DATA TO PROCESS –
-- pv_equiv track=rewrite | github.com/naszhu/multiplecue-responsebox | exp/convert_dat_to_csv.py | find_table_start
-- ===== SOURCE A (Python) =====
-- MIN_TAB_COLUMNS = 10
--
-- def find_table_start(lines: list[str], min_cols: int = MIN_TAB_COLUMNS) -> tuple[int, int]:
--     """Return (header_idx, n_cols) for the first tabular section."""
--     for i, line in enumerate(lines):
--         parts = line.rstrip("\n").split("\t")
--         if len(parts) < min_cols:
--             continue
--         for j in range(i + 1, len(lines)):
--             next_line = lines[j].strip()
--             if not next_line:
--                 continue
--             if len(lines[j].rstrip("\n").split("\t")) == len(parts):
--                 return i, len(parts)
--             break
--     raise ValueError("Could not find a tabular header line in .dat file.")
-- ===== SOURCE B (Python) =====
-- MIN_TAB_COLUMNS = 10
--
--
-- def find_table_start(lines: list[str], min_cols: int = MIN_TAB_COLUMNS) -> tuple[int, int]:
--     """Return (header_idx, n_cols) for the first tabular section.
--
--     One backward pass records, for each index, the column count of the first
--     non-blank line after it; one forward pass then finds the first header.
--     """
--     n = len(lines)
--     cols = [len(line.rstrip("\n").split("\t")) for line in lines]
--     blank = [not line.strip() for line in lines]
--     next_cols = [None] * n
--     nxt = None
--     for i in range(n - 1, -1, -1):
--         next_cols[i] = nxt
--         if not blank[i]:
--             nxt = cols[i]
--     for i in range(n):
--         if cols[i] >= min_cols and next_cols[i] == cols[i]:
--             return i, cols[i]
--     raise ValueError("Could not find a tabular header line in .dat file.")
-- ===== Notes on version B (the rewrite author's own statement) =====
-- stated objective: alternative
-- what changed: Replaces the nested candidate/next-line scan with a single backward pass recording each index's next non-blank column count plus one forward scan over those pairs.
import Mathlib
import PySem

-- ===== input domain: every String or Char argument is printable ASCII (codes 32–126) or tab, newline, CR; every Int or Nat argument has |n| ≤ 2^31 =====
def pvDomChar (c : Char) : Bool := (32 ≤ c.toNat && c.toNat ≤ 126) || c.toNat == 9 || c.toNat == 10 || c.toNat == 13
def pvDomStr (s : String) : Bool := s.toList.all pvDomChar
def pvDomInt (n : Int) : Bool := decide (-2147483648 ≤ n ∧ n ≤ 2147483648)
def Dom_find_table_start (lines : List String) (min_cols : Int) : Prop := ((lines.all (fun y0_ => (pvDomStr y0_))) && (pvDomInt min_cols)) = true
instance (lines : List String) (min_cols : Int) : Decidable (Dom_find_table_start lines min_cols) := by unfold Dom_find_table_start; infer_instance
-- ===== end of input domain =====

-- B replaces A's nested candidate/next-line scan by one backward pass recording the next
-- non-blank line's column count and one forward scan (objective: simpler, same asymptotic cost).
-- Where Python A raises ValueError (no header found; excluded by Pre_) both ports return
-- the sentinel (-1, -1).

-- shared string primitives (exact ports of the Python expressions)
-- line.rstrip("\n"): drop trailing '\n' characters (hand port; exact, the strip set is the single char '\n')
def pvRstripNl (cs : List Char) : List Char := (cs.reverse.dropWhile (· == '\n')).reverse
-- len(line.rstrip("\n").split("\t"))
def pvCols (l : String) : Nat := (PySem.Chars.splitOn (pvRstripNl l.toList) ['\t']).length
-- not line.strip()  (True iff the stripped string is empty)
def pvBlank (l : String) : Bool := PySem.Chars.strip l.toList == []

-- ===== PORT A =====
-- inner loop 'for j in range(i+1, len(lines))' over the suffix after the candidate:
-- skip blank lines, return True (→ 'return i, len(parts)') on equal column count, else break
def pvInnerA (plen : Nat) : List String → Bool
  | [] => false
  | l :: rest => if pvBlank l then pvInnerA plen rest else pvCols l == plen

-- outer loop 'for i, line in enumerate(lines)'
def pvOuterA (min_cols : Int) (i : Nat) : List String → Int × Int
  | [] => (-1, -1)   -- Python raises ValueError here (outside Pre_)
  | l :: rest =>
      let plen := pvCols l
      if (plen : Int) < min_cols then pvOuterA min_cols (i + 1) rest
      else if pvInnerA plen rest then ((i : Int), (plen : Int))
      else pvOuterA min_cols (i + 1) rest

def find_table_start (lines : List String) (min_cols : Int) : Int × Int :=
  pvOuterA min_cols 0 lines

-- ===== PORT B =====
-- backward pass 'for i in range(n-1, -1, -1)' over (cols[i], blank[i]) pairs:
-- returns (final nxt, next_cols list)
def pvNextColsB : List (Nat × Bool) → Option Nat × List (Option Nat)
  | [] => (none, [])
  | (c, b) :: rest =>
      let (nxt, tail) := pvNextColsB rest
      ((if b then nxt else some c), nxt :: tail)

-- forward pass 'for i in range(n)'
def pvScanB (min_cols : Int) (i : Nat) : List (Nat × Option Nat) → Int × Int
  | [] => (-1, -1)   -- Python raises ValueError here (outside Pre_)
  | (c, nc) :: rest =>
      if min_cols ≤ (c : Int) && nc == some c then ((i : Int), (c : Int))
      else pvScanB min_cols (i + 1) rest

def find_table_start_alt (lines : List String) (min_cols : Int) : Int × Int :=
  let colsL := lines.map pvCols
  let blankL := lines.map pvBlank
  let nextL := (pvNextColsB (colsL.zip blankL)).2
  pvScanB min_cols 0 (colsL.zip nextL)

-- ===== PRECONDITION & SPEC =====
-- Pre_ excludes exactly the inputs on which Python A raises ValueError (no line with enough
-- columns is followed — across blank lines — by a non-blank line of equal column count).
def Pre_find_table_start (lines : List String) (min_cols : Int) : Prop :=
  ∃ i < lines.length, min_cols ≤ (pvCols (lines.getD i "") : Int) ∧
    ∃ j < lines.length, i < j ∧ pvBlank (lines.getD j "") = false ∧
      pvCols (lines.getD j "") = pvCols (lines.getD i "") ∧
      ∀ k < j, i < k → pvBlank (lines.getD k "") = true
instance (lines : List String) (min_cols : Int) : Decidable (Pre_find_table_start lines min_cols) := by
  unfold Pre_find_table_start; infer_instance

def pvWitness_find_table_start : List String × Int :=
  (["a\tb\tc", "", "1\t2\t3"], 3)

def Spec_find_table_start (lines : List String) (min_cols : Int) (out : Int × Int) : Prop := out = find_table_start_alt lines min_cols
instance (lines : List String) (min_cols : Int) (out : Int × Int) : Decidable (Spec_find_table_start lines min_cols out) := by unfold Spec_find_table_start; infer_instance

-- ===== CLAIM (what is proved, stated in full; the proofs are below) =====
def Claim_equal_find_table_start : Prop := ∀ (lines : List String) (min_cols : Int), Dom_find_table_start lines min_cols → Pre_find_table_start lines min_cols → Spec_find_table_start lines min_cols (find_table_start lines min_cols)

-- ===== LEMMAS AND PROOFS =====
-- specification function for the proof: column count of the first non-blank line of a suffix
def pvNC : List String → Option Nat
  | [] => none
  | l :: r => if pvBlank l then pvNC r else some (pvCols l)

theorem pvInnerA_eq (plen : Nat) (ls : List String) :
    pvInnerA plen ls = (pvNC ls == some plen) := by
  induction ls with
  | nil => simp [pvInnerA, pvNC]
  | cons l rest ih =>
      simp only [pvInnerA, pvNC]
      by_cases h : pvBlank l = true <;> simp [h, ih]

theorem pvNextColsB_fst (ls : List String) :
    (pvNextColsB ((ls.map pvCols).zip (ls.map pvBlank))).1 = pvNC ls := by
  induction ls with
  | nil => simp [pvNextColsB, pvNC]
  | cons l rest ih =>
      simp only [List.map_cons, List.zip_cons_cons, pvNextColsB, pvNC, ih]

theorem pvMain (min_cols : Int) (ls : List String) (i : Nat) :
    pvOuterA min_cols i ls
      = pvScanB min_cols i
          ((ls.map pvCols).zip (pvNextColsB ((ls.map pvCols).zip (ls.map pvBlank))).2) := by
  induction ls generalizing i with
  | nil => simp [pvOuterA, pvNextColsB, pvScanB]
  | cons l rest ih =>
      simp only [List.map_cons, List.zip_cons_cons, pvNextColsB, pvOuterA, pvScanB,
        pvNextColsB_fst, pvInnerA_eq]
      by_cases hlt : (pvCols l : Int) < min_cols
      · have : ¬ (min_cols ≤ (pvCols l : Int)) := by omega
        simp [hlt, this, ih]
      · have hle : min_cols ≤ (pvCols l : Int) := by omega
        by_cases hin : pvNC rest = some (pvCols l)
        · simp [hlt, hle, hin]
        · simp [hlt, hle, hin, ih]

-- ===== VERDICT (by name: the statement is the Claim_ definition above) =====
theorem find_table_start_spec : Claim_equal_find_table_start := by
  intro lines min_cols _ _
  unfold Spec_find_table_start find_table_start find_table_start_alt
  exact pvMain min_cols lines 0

...

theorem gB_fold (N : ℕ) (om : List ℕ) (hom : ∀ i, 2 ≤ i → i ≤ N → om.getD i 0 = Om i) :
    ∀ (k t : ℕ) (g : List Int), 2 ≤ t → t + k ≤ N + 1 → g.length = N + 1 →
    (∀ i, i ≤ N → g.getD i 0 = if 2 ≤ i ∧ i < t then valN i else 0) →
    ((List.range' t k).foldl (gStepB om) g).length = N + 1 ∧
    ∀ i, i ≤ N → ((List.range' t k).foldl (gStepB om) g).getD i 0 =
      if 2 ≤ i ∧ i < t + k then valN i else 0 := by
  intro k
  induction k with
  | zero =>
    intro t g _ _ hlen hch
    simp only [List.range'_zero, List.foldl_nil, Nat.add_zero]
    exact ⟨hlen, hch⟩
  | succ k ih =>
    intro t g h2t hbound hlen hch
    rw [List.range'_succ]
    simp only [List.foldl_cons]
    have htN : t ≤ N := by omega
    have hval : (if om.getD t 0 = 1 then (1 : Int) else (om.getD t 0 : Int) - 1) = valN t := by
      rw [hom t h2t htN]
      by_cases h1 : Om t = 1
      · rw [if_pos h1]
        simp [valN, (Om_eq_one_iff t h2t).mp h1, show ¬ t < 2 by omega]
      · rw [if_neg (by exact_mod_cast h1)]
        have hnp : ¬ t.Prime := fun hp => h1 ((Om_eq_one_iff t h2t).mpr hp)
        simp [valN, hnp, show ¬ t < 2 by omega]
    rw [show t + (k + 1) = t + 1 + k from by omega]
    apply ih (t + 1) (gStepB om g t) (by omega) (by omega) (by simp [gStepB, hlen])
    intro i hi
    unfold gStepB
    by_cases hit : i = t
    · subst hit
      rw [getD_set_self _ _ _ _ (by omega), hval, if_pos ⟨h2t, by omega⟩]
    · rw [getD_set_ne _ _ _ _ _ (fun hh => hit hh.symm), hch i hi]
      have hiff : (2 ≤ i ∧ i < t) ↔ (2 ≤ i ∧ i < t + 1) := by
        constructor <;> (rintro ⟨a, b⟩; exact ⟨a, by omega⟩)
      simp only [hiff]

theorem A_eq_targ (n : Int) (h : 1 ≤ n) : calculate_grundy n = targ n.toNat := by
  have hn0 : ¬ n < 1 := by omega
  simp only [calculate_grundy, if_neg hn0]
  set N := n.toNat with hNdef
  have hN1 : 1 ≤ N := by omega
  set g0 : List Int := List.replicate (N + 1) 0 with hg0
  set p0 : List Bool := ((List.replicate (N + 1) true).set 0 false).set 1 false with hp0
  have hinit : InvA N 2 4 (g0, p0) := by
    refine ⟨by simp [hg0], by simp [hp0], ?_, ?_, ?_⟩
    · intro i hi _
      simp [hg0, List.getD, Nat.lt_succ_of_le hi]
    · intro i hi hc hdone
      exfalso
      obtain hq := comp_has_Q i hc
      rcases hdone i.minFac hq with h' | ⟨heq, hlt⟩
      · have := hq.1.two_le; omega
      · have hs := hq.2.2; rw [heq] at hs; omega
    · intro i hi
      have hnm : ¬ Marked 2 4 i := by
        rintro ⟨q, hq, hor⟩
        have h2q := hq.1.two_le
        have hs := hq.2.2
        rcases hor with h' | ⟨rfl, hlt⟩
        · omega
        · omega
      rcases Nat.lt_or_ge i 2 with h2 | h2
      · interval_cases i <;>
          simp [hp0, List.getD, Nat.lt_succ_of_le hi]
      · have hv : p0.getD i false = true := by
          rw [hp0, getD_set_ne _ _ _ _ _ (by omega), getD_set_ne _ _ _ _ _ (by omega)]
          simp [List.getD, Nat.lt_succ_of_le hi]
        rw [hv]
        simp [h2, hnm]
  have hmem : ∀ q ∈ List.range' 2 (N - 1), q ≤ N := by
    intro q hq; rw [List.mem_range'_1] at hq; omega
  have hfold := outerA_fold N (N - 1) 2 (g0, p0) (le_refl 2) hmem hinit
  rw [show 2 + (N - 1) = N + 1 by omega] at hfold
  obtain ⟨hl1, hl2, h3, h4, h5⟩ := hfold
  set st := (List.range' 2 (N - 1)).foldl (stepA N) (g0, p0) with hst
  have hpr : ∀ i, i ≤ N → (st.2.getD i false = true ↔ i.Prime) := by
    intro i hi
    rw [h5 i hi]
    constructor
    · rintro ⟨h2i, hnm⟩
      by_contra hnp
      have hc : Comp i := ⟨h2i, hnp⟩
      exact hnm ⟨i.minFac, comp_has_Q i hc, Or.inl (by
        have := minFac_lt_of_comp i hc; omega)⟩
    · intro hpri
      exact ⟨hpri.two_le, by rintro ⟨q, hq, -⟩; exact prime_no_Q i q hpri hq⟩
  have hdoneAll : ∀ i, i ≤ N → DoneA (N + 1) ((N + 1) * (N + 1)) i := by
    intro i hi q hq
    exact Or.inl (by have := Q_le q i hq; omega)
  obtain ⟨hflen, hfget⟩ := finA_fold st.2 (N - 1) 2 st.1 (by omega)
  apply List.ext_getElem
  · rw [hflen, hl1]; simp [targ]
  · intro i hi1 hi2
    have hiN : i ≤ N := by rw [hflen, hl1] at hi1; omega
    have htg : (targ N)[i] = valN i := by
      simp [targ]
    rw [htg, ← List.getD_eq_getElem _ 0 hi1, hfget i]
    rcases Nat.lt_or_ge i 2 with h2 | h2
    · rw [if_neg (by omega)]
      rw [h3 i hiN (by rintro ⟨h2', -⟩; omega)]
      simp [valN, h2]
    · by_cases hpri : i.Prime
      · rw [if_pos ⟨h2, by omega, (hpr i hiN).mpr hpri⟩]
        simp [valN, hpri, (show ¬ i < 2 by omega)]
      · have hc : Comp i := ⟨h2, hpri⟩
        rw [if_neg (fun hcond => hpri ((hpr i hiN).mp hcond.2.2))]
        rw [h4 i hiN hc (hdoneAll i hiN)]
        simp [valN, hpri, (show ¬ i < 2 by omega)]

EXERCISE OBJECTIVE – Using the records above, write out exactly the lines between the one holding "nc) :: rest =>" and the one holding "def Spec_find_table_start (lines", inclusive; leave everything else out.

SOLVED PROBLEM –
  | (c, nc) :: rest =>
      if min_cols ≤ (c : Int) && nc == some c then ((i : Int), (c : Int))
      else pvScanB min_cols (i + 1) rest

def find_table_start_alt (lines : List String) (min_cols : Int) : Int × Int :=
  let colsL := lines.map pvCols
  let blankL := lines.map pvBlank
  let nextL := (pvNextColsB (colsL.zip blankL)).2
  pvScanB min_cols 0 (colsL.zip nextL)

-- ===== PRECONDITION & SPEC =====
-- Pre_ excludes exactly the inputs on which Python A raises ValueError (no line with enough
-- columns is followed — across blank lines — by a non-blank line of equal column count).
def Pre_find_table_start (lines : List String) (min_cols : Int) : Prop :=
  ∃ i < lines.length, min_cols ≤ (pvCols (lines.getD i "") : Int) ∧
    ∃ j < lines.length, i < j ∧ pvBlank (lines.getD j "") = false ∧
      pvCols (lines.getD j "") = pvCols (lines.getD i "") ∧
      ∀ k < j, i < k → pvBlank (lines.getD k "") = true
instance (lines : List String) (min_cols : Int) : Decidable (Pre_find_table_start lines min_cols) := by
  unfold Pre_find_table_start; infer_instance

def pvWitness_find_table_start : List String × Int :=
  (["a\tb\tc", "", "1\t2\t3"], 3)

def Spec_find_table_start (lines : List String) (min_cols : Int) (out : Int × Int) : Prop := out = find_table_start_alt lines min_cols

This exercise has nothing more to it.